**WORK INSTRUCTIONS**
As the answer, set down the lines below from the one containing "-(PySem.Int.floordiv (-(n * s + e)) T) ≤" through the one containing "rw [Int.natAbs_neg, habs] at h", exactly and inclusively, and no others.

*** Opening INFORMATION PROVIDED ***

-- ===== VERDICT (by name: the statement is the Claim_ definition above) =====
theorem pick_reference_pixel_spec : Claim_equal_pick_reference_pixel := by
  intro rb ab nod maxnum _ _
  unfold Spec_pick_reference_pixel pick_reference_pixel pick_reference_pixel_alt
  simp only []
  set is := PySem.List.pyRange ((PySem.List.pyGet? rb 0).getD 0) ((PySem.List.pyGet? rb 1).getD 0) 1 with his
  set js := PySem.List.pyRange ((PySem.List.pyGet? ab 0).getD 0) ((PySem.List.pyGet? ab 1).getD 0) 1 with hjs
  simp only [aOuter_eq_flat, bOuter_eq_flat, aOuter2_eq_find]
  set L := pvFlat js is with hL
  cases hfind : L.find? (pvEq nod maxnum) with
  | some q =>
      obtain ⟨x, y⟩ := q
      cases hA : aFlat nod maxnum L 0 with
      | mk cm r =>
          have h1 : r = some (x, y) := by
            have := aFlat_of_find_some nod maxnum L 0 (x, y) hfind
            rw [hA] at this; exact this
          cases hB : bFlat nod maxnum L (0, none, none) with
          | mk r' st' =>
              have h2 : r' = some (x, y) := by
                have := bFlat_of_find_some nod maxnum L (0, none, none) (x, y) hfind
                rw [hB] at this; exact this
              subst h1 h2
              rfl
  | none =>
      rw [aFlat_of_find_none nod maxnum L 0 hfind, bFlat_of_find_none nod maxnum L 0 none none hfind]
      have h0 : (0 : Int) ≤ pvMax nod L 0 := le_pvMax nod L 0
      by_cases hM : pvMax nod L 0 ≤ 0
      · have hMeq : pvMax nod L 0 = 0 := le_antisymm hM h0
        rw [hMeq]
        simp
      · simp only [if_neg hM]
        have hmem : ∃ p ∈ L, pvCell nod p.1 p.2 = pvMax nod L 0 := by
          rcases pvMax_mem nod L 0 with h | h
          · omega
          · exact h
        obtain ⟨p, hp, hv⟩ := hmem
        have hsome : (L.find? (pvEq nod (pvMax nod L 0))).isSome := by
          rw [List.find?_isSome]
          exact ⟨p, hp, by simp [pvEq, hv]⟩
        cases h2 : L.find? (pvEq nod (pvMax nod L 0)) with
        | none => rw [h2] at hsome; simp at hsome
        | some q => obtain ⟨x, y⟩ := q; simp
-- pv_equiv track=rewrite | github.com/dbyoung18/training | large_language_model/megatron-lm/megatron/data/gpt_dataset.py | _num_epochs
-- ===== SOURCE A (Python) =====
-- def _num_epochs(tokens_per_epoch, seq_length, num_samples, add_extra_token):
--     """Based on number of samples and sequence lenght, calculate how many
--     epochs will be needed."""
--     num_epochs = 0
--     total_tokens = 0
--     while True:
--         num_epochs += 1
--         total_tokens += tokens_per_epoch
--         # -1 is because we need to retrieve seq_length + 1 token each time
--         # but the last token will overlap with the first token of the next
--         # sample except for the last sample.
--         if ((total_tokens - add_extra_token) // seq_length) >= num_samples:
--             return num_epochs
-- ===== SOURCE B (Python) =====
-- def _num_epochs(tokens_per_epoch, seq_length, num_samples, add_extra_token):
--     """Based on number of samples and sequence lenght, calculate how many
--     epochs will be needed."""
--     # Closed form: smallest k >= 1 with k*tokens_per_epoch >= num_samples*seq_length + add_extra_token,
--     # i.e. ceiling division, computed as -((-x) // tokens_per_epoch).
--     needed_tokens = num_samples * seq_length + add_extra_token
--     return max(1, -((-needed_tokens) // tokens_per_epoch))
-- ===== Notes on version B (the rewrite author's own statement) =====
-- stated objective: faster
-- what changed: Replaced the epoch-counting accumulation loop by a closed-form ceiling division max(1, -((-(num_samples*seq_length+add_extra_token))//tokens_per_epoch)).
-- outside the precondition, e.g. on _num_epochs(-2, 5, -10, 0): A returns 1, B returns 25; on _num_epochs(3, -5, -10, 0): A returns 1, B returns 17
import Mathlib
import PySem

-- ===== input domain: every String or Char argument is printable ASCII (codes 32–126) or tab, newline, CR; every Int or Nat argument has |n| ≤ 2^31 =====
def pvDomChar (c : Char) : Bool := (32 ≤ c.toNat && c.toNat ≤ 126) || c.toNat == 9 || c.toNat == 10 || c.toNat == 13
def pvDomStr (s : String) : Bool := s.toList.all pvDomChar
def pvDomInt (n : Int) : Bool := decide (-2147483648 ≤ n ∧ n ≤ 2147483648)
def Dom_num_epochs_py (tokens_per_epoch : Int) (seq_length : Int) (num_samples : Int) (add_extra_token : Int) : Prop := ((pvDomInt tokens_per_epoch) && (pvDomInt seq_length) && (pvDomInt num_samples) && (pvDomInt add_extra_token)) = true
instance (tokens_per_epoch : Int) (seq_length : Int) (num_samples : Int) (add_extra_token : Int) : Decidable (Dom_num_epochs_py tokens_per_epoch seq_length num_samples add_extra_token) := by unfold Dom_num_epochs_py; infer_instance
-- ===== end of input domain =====

-- B replaces A's one-epoch-at-a-time counting loop by a closed-form ceiling division (objective: faster, O(1) vs O(answer)).

-- ===== PORT A =====
-- A's `while True` loop, with a fuel counter as a pure totality guard: on every input
-- admitted by Pre_ the fuel (|num_samples|*|seq_length|+|add_extra_token|+2) strictly
-- exceeds the number of iterations A performs, so the fuel-0 branch is never reached.
def numEpochsLoop (tokens_per_epoch : Int) (seq_length : Int) (num_samples : Int)
    (add_extra_token : Int) : Nat → Int → Int → Int
  | 0, num_epochs, _ => num_epochs
  | fuel + 1, num_epochs, total_tokens =>
      let num_epochs := num_epochs + 1
      let total_tokens := total_tokens + tokens_per_epoch
      if num_samples ≤ PySem.Int.floordiv (total_tokens - add_extra_token) seq_length then
        num_epochs
      else
        numEpochsLoop tokens_per_epoch seq_length num_samples add_extra_token fuel num_epochs total_tokens

def num_epochs_py (tokens_per_epoch : Int) (seq_length : Int) (num_samples : Int) (add_extra_token : Int) : Int :=
  numEpochsLoop tokens_per_epoch seq_length num_samples add_extra_token
    (num_samples.natAbs * seq_length.natAbs + add_extra_token.natAbs + 2) 0 0

-- ===== PORT B =====
def num_epochs_py_alt (tokens_per_epoch : Int) (seq_length : Int) (num_samples : Int) (add_extra_token : Int) : Int :=
  max 1 (-(PySem.Int.floordiv (-(num_samples * seq_length + add_extra_token)) tokens_per_epoch))

-- ===== PRECONDITION & SPEC =====
-- Pre_ excludes seq_length = 0 (A raises ZeroDivisionError) and the mixed/zero sign
-- combinations of tokens_per_epoch and seq_length, on which A's loop diverges for all but
-- degenerate inputs (when it does return there it returns 1 after a single accidental
-- iteration, a corner no caller exercises; see cites).
def Pre_num_epochs_py (tokens_per_epoch : Int) (seq_length : Int) (num_samples : Int) (add_extra_token : Int) : Prop :=
  (0 < tokens_per_epoch ∧ 0 < seq_length) ∨ (tokens_per_epoch < 0 ∧ seq_length < 0)
instance (tokens_per_epoch : Int) (seq_length : Int) (num_samples : Int) (add_extra_token : Int) : Decidable (Pre_num_epochs_py tokens_per_epoch seq_length num_samples add_extra_token) := by unfold Pre_num_epochs_py; infer_instance

def pvWitness_num_epochs_py : Int × Int × Int × Int := (2, 5, 3, 1)

def Spec_num_epochs_py (tokens_per_epoch : Int) (seq_length : Int) (num_samples : Int) (add_extra_token : Int) (out : Int) : Prop := out = num_epochs_py_alt tokens_per_epoch seq_length num_samples add_extra_token
instance (tokens_per_epoch : Int) (seq_length : Int) (num_samples : Int) (add_extra_token : Int) (out : Int) : Decidable (Spec_num_epochs_py tokens_per_epoch seq_length num_samples add_extra_token out) := by unfold Spec_num_epochs_py; infer_instance

-- ===== CLAIM (what is proved, stated in full; the proofs are below) =====
def Claim_equal_num_epochs_py : Prop := ∀ (tokens_per_epoch : Int) (seq_length : Int) (num_samples : Int) (add_extra_token : Int), Dom_num_epochs_py tokens_per_epoch seq_length num_samples add_extra_token → Pre_num_epochs_py tokens_per_epoch seq_length num_samples add_extra_token → Spec_num_epochs_py tokens_per_epoch seq_length num_samples add_extra_token (num_epochs_py tokens_per_epoch seq_length num_samples add_extra_token)

-- ===== LEMMAS AND PROOFS =====

-- A's exit test at iteration k is exactly "k ≥ ceil((num_samples*seq_length+add_extra_token)/tokens_per_epoch)".
lemma cond_iff_ceil (T s n e : Int) (hp : (0 < T ∧ 0 < s) ∨ (T < 0 ∧ s < 0)) (k : Int) :
    (n ≤ PySem.Int.floordiv (k * T - e) s) ↔ (-(PySem.Int.floordiv (-(n * s + e)) T)) ≤ k := by
  rcases hp with ⟨hT, hs⟩ | ⟨hT, hs⟩
  · rw [PySem.Int.le_floordiv_iff_mul_le hs]
    obtain ⟨h1, h2⟩ := (PySem.Int.neg_floordiv_neg_eq_iff_of_pos hT).mp
      (rfl : -(PySem.Int.floordiv (-(n * s + e)) T) = -(PySem.Int.floordiv (-(n * s + e)) T))
    set C := -(PySem.Int.floordiv (-(n * s + e)) T) with hC
    constructor
    · intro h
      -- (C-1)*T < n*s+e ≤ k*T ⇒ C-1 < k
      nlinarith
    · intro h
      nlinarith
  · have hfd : PySem.Int.floordiv (k * T - e) s = PySem.Int.floordiv (e - k * T) (-s) := by
      rw [← PySem.Int.floordiv_neg_neg (e - k * T) (-s)]; ring_nf
    have hfd2 : PySem.Int.floordiv (-(n * s + e)) T = PySem.Int.floordiv (n * s + e) (-T) := by
      rw [← PySem.Int.floordiv_neg_neg (n * s + e) (-T)]; ring_nf
    rw [hfd, hfd2, PySem.Int.le_floordiv_iff_mul_le (by omega : (0:Int) < -s)]
    have hbr := PySem.Int.le_floordiv_iff_mul_le (a := n * s + e) (b := -T) (q := -k) (by omega)
    constructor
    · intro h
      have : -k ≤ PySem.Int.floordiv (n * s + e) (-T) := hbr.mpr (by nlinarith)
      omega
    · intro h
      have : (-k) * (-T) ≤ n * s + e := hbr.mp (by omega)
      nlinarith

-- The loop, started after j completed iterations (count j, total j*T), returns K = max 1 C.
lemma loop_eq (T s n e : Int) (hp : (0 < T ∧ 0 < s) ∨ (T < 0 ∧ s < 0)) :
    ∀ (fuel : Nat) (j : Int), 0 ≤ j →
      j < max 1 (-(PySem.Int.floordiv (-(n * s + e)) T)) →
      max 1 (-(PySem.Int.floordiv (-(n * s + e)) T)) ≤ j + fuel →
      numEpochsLoop T s n e fuel j (j * T) = max 1 (-(PySem.Int.floordiv (-(n * s + e)) T)) := by
  intro fuel
  induction fuel with
  | zero => intro j _ hlt hle; exfalso; omega
  | succ m ih =>
      intro j hj hlt hle
      set C := -(PySem.Int.floordiv (-(n * s + e)) T) with hC
      have hcond : (n ≤ PySem.Int.floordiv ((j * T + T) - e) s) ↔ C ≤ j + 1 := by
        have := cond_iff_ceil T s n e hp (j + 1)
        rwa [show (j + 1) * T = j * T + T by ring] at this
      simp only [numEpochsLoop]
      by_cases hdone : C ≤ j + 1
      · have : max 1 C = j + 1 := by omega
        rw [if_pos (hcond.mpr hdone)]
        omega
      · rw [if_neg (by rw [hcond]; omega)]
        have := ih (j + 1) (by omega) (by omega) (by push_cast at hle; omega)
        rw [show (j + 1) * T = j * T + T by ring] at this
        exact this

-- ceil((n*s+e)/T) is bounded by |n|*|s|+|e|+1 on the admitted sign combinations.
lemma ceil_le_fuel (T s n e : Int) (hp : (0 < T ∧ 0 < s) ∨ (T < 0 ∧ s < 0)) :
    -(PySem.Int.floordiv (-(n * s + e)) T) ≤ (n.natAbs : Int) * s.natAbs + e.natAbs + 1 := by
  have habs : ((n * s).natAbs : Int) = (n.natAbs : Int) * s.natAbs := by
    rw [Int.natAbs_mul]; push_cast; ring
  have hM : n * s + e ≤ (n.natAbs : Int) * s.natAbs + e.natAbs := by
    have h1 : n * s ≤ (n.natAbs : Int) * s.natAbs := habs ▸ Int.le_natAbs
    have h2 : e ≤ (e.natAbs : Int) := Int.le_natAbs
    omega
  have hMlow : -((n.natAbs : Int) * s.natAbs + e.natAbs) ≤ n * s + e := by
    have h1 : -((n.natAbs : Int) * s.natAbs) ≤ n * s := by
      have h := Int.le_natAbs (a := -(n * s))
      rw [Int.natAbs_neg, habs] at h
      linarith
    have h2 : -(e.natAbs : Int) ≤ e := by
      have h := Int.le_natAbs (a := -e)
      rw [Int.natAbs_neg] at h
      linarith
    linarith
  set B : Int := (n.natAbs : Int) * s.natAbs + e.natAbs with hB
  have hB0 : 0 ≤ B := by positivity
  rcases hp with ⟨hT, _⟩ | ⟨hT, _⟩
  · obtain ⟨h1, h2⟩ := (PySem.Int.neg_floordiv_neg_eq_iff_of_pos hT).mp
      (rfl : -(PySem.Int.floordiv (-(n * s + e)) T) = -(PySem.Int.floordiv (-(n * s + e)) T))
    set C := -(PySem.Int.floordiv (-(n * s + e)) T)
    by_cases hc : C ≤ 0
    · omega
    · nlinarith
  · have hfd2 : PySem.Int.floordiv (-(n * s + e)) T = PySem.Int.floordiv (n * s + e) (-T) := by
      rw [← PySem.Int.floordiv_neg_neg (n * s + e) (-T)]; ring_nf
    rw [hfd2]
    obtain ⟨hlow, hhigh⟩ := (PySem.Int.floordiv_eq_iff_of_pos (a := n * s + e) (b := -T)
      (q := PySem.Int.floordiv (n * s + e) (-T)) (by omega)).mp rfl
    set f := PySem.Int.floordiv (n * s + e) (-T)
    by_cases hc : 0 ≤ f
    · omega
    · have hstep : (f + 1) * (-T) ≤ f + 1 := by nlinarith
      have hM2 : n * s + e < f + 1 := lt_of_lt_of_le hhigh hstep
      linarith

-- ===== VERDICT (by name: the statement is the Claim_ definition above) =====
theorem num_epochs_py_spec : Claim_equal_num_epochs_py := by
  intro T s n e _ hp
  unfold Spec_num_epochs_py num_epochs_py num_epochs_py_alt
  have hloop := loop_eq T s n e hp (n.natAbs * s.natAbs + e.natAbs + 2) 0 le_rfl
  have hub := ceil_le_fuel T s n e hp
  rw [show (0 : Int) * T = 0 by ring] at hloop
  refine hloop (by omega) ?_
  rw [show ((n.natAbs * s.natAbs + e.natAbs + 2 : Nat) : Int)
        = (n.natAbs : Int) * (s.natAbs : Int) + (e.natAbs : Int) + 2 from by push_cast; ring]
  have ha : (0 : Int) ≤ (n.natAbs : Int) * (s.natAbs : Int) := by positivity
  omega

*** Closing INFORMATION PROVIDED ***

**EXERCISE RESPONSE**
    -(PySem.Int.floordiv (-(n * s + e)) T) ≤ (n.natAbs : Int) * s.natAbs + e.natAbs + 1 := by
  have habs : ((n * s).natAbs : Int) = (n.natAbs : Int) * s.natAbs := by
    rw [Int.natAbs_mul]; push_cast; ring
  have hM : n * s + e ≤ (n.natAbs : Int) * s.natAbs + e.natAbs := by
    have h1 : n * s ≤ (n.natAbs : Int) * s.natAbs := habs ▸ Int.le_natAbs
    have h2 : e ≤ (e.natAbs : Int) := Int.le_natAbs
    omega
  have hMlow : -((n.natAbs : Int) * s.natAbs + e.natAbs) ≤ n * s + e := by
    have h1 : -((n.natAbs : Int) * s.natAbs) ≤ n * s := by
      have h := Int.le_natAbs (a := -(n * s))
      rw [Int.natAbs_neg, habs] at h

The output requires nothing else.